AIM OF THE EXERCISE :: Among the entries, find the lines with the string "pvDomChar" and report them.

Dataset entries
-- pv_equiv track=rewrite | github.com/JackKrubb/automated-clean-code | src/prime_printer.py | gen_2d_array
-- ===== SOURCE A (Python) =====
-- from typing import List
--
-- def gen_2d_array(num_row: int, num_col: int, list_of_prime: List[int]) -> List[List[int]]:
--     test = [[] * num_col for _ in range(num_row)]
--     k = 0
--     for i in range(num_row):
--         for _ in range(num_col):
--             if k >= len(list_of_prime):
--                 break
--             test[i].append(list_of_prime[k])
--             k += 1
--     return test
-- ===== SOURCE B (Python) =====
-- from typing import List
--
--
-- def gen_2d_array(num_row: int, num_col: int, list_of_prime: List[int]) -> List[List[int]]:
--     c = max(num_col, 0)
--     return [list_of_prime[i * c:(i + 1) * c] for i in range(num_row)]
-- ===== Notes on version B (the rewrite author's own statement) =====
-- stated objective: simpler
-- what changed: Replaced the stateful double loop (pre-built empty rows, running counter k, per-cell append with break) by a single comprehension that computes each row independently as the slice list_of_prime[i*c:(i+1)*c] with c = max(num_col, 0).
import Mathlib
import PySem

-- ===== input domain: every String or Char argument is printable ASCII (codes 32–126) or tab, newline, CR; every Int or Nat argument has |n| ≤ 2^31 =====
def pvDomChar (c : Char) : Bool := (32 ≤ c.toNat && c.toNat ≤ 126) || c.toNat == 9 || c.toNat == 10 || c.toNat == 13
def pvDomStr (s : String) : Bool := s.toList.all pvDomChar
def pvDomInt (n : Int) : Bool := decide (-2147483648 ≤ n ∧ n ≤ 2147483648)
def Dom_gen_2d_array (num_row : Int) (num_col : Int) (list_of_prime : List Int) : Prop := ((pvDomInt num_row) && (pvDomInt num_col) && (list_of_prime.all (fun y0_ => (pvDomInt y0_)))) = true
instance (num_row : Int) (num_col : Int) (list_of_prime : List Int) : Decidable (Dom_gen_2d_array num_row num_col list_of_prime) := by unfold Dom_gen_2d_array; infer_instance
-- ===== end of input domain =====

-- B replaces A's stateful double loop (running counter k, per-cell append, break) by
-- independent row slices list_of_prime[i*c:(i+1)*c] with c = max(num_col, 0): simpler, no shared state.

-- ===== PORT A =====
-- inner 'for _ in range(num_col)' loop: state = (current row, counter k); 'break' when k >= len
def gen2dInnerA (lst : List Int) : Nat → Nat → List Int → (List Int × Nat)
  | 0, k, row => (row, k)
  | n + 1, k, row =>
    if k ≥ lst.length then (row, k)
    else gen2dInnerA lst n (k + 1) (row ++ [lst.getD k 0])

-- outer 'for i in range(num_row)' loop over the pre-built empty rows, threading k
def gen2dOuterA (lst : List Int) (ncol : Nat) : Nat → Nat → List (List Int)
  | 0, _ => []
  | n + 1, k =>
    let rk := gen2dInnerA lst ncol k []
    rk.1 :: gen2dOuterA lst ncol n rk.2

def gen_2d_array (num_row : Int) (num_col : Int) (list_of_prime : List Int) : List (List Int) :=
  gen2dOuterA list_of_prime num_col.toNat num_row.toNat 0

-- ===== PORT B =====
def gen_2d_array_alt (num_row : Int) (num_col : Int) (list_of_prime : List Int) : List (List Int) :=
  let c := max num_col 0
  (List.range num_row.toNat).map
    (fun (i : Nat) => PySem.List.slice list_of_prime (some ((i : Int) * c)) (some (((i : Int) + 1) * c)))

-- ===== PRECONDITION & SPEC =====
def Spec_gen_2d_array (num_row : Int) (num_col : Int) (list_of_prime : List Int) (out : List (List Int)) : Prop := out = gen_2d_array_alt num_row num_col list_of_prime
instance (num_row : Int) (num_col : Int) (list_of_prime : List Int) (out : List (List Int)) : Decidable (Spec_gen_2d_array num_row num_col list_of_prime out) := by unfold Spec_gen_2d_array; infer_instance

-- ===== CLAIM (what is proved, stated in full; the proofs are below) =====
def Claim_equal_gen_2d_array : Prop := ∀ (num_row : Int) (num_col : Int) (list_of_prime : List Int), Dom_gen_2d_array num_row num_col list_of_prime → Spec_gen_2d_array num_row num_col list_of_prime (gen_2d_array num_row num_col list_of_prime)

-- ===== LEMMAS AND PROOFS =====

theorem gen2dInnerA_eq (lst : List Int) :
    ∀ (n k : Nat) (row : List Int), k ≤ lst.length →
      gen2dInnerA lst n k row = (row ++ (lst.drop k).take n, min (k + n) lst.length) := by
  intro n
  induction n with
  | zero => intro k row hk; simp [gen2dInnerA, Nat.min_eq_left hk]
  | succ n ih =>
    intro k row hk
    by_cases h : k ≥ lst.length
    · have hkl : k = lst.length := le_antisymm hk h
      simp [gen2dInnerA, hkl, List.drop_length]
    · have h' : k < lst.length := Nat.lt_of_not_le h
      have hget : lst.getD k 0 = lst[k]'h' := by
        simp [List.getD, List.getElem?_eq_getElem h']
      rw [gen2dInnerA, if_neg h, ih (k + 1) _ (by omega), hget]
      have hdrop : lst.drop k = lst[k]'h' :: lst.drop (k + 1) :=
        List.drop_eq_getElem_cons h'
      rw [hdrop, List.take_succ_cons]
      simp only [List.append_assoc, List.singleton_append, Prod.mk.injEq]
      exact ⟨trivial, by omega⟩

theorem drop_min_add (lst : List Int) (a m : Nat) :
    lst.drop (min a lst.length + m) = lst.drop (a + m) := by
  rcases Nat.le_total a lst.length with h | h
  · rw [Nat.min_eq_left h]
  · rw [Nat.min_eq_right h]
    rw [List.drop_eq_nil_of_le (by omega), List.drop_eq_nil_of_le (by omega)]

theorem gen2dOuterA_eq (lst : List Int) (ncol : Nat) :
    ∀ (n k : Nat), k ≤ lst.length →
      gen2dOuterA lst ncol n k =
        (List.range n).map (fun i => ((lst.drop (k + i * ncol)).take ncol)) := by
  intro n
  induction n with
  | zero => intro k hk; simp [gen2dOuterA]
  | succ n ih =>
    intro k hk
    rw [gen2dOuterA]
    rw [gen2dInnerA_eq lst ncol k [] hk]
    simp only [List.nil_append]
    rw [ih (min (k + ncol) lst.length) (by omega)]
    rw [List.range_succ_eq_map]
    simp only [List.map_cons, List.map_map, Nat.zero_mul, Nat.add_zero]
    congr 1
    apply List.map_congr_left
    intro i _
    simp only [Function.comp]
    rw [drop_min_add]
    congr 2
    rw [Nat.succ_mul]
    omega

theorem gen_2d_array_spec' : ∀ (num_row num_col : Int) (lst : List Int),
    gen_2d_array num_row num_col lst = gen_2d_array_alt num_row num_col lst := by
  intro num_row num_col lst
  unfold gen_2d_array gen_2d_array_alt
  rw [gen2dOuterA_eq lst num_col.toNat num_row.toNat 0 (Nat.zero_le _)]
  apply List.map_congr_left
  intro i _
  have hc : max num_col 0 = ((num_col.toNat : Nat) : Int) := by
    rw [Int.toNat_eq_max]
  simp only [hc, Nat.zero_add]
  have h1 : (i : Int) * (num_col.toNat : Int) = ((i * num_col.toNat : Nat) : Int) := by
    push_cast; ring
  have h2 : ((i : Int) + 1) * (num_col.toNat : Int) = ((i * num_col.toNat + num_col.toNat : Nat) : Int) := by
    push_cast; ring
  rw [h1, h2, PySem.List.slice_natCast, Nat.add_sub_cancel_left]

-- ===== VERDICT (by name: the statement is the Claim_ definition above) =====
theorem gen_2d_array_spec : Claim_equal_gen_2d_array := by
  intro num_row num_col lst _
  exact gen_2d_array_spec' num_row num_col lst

WRITTEN REPLY ::
def pvDomChar (c : Char) : Bool := (32 ≤ c.toNat && c.toNat ≤ 126) || c.toNat == 9 || c.toNat == 10 || c.toNat == 13
def pvDomStr (s : String) : Bool := s.toList.all pvDomChar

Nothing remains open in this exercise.